After a couple of minutes, the context is prepared, and I can execute the workflows. As soon as began, a context incurs about $zero.40 per hour of baseline prices. These prices don’t embrace the assets created to execute workflows. These assets rely in your particular use case. Contexts have the choice to make use of spot cases by including the requestSpotInstances flag to their configuration.

I exploit the CLI to see the standing of the contexts of the mission:

$ agc context standing


Now, let’s take a look at the workflows included on this mission:

$ agc workflow record

2021-09-24T11:15:29+01:00 𝒊  Itemizing workflows.
WORKFLOWNAME words-with-vowels

The only workflow is good day.
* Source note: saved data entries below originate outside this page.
-- pv_equiv track=rewrite | github.com/iamrishap/PythonBits | InterviewBits/dp/queen-attack.py | queenAttack
-- ===== SOURCE A (Python) =====
-- from collections import defaultdict
--
-- def queenAttack(A):
--     n, m = len(A), len(A[0])
--     res = [[0] * m for _ in range(n)]
--
--     hasTop = [0] * m
--     hasDiag = defaultdict(int)
--     hasRdiag = defaultdict(int)
--     for i in range(n):
--         hasLeft = 0
--         for j in range(m):
--             res[i][j] += hasLeft + hasTop[j] + hasDiag[j - i] + hasRdiag[j + i]
--             if A[i][j] == '1':
--                 hasLeft = 1
--                 hasTop[j] = 1
--                 hasDiag[j - i] = 1
--                 hasRdiag[j + i] = 1
--
--     hasBottom = [0] * m
--     hasDiag = defaultdict(int)
--     hasRdiag = defaultdict(int)
--     for i in range(n - 1, -1, -1):
--         hasRight = 0
--         for j in range(m - 1, -1, -1):
--             res[i][j] += hasRight + hasBottom[j] + hasDiag[j - i] + hasRdiag[j + i]
--             if A[i][j] == '1':
--                 hasRight = 1
--                 hasBottom[j] = 1
--                 hasDiag[j - i] = 1
--                 hasRdiag[j + i] = 1
--
--     return res
-- ===== SOURCE B (Python) =====
-- DIRS = [(-1, -1), (-1, 0), (-1, 1), (0, -1), (0, 1), (1, -1), (1, 0), (1, 1)]
--
--
-- def _seen(A, n, m, x, y, dx, dy):
--     # walk outward from (x, y) in direction (dx, dy); True iff a '1' is met in bounds
--     while 0 <= x < n and 0 <= y < m:
--         if A[x][y] == '1':
--             return True
--         x += dx
--         y += dy
--     return False
--
--
-- def queenAttack(A):
--     n, m = len(A), len(A[0])
--     res = []
--     for i in range(n):
--         row = []
--         for j in range(m):
--             c = 0
--             for dx, dy in DIRS:
--                 if _seen(A, n, m, i + dx, j + dy, dx, dy):
--                     c += 1
--             row.append(c)
--         res.append(row)
--     return res
-- ===== Notes on version B (the rewrite author's own statement) =====
-- stated objective: simpler
-- what changed: A makes two opposite-direction sweeps over the grid maintaining four rolling prefix/suffix accumulators (row flag, column array, two diagonal dicts); B instead walks outward from each cell along the 8 direction vectors and counts the directions in which a queen is met, with no shared state between cells (plainer per-cell logic, at the cost of re-scanning rays).
import Mathlib
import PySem

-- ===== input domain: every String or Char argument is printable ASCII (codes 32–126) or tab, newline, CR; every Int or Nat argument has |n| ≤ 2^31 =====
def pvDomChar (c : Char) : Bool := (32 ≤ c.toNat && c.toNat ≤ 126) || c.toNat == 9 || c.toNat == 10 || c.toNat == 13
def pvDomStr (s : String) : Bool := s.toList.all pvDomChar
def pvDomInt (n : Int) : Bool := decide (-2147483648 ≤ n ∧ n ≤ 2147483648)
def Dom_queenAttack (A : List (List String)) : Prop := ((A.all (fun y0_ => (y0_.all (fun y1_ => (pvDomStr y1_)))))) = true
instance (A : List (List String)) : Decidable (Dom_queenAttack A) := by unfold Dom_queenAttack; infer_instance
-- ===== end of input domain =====

-- B replaces A's four rolling prefix/suffix accumulators (two passes) by a direct
-- 8-direction ray walk from each cell; objective: simpler per-cell logic (not faster).

-- A[x][y] as a total lookup (in range on all admitted inputs)
def pvCell (A : List (List String)) (x y : Int) : String :=
  PySem.List.pyGetD (PySem.List.pyGetD A x []) y ""

-- ===== PORT A =====
structure PvStA where
  res : List (List Int)
  top : List Int
  hd : PySem.Dict Int Int
  hr : PySem.Dict Int Int
  hl : Int

-- res[i][j] += v
def pvBump (res : List (List Int)) (i j v : Int) : List (List Int) :=
  PySem.List.pySetD res i
    (PySem.List.pySetD (PySem.List.pyGetD res i []) j
      (PySem.List.pyGetD (PySem.List.pyGetD res i []) j 0 + v))

-- the (identical) loop body of A's two passes
def pvStepA (A : List (List String)) (i : Int) (s : PvStA) (j : Int) : PvStA :=
  let v := s.hl + PySem.List.pyGetD s.top j 0 + s.hd.getD (j - i) 0 + s.hr.getD (j + i) 0
  let res := pvBump s.res i j v
  if pvCell A i j == "1" then
    ⟨res, PySem.List.pySetD s.top j 1, s.hd.insert (j - i) 1, s.hr.insert (j + i) 1, 1⟩
  else ⟨res, s.top, s.hd, s.hr, s.hl⟩

-- one pass of A: for i in rows: hasLeft = 0; for j in cols: body
def pvPassA (A : List (List String)) (rows cols : List Int) (st : PvStA) : PvStA :=
  rows.foldl (fun st i => cols.foldl (pvStepA A i) ⟨st.res, st.top, st.hd, st.hr, 0⟩) st

def queenAttack (A : List (List String)) : List (List Int) :=
  let n : Int := A.length
  let m : Int := (PySem.List.pyGetD A 0 []).length
  let res0 := (PySem.List.pyRange 0 n 1).map (fun _ => (PySem.List.pyRange 0 m 1).map (fun _ => (0 : Int)))
  let top0 := (PySem.List.pyRange 0 m 1).map (fun _ => (0 : Int))
  let s1 := pvPassA A (PySem.List.pyRange 0 n 1) (PySem.List.pyRange 0 m 1)
      ⟨res0, top0, PySem.Dict.empty, PySem.Dict.empty, 0⟩
  let s2 := pvPassA A (PySem.List.pyRange (n - 1) (-1) (-1)) (PySem.List.pyRange (m - 1) (-1) (-1))
      ⟨s1.res, top0, PySem.Dict.empty, PySem.Dict.empty, 0⟩
  s2.res

-- ===== PORT B =====
def pvDirs : List (Int × Int) :=
  [(-1, -1), (-1, 0), (-1, 1), (0, -1), (0, 1), (1, -1), (1, 0), (1, 1)]

-- Source B's `_seen` while-loop; the walk leaves the n×m board after at most n+m steps,
-- so fuel (n+m).toNat makes the recursion identical to the Python loop
def pvSeen (A : List (List String)) (n m x y dx dy : Int) : Nat → Bool
  | 0 => false
  | fuel + 1 =>
    if 0 ≤ x ∧ x < n ∧ 0 ≤ y ∧ y < m then
      if pvCell A x y == "1" then true
      else pvSeen A n m (x + dx) (y + dy) dx dy fuel
    else false

def queenAttack_alt (A : List (List String)) : List (List Int) :=
  let n : Int := A.length
  let m : Int := (PySem.List.pyGetD A 0 []).length
  (PySem.List.pyRange 0 n 1).map (fun i =>
    (PySem.List.pyRange 0 m 1).map (fun j =>
      pvDirs.foldl (fun c d =>
        if pvSeen A n m (i + d.1) (j + d.2) d.1 d.2 (n + m).toNat then c + 1 else c) 0))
The content material of the good day.wdl file is kind of comprehensible if you realize any programming language:

model 1.zero
workflow hello_agc 
    name good day 

process good day 

The good day workflow defines a single process (good day) that prints the output of a command. The duty is executed on a selected container picture (ubuntu:newest). The output is taken from commonplace output (stdout), the default file descriptor the place a course of can write output.

Working workflows is an asynchronous course of. After submitting a workflow from the CLI, it’s dealt with fully within the cloud. I can run a number of workflows at a time. The underlying compute assets will robotically scale and I can be charged just for what I exploit.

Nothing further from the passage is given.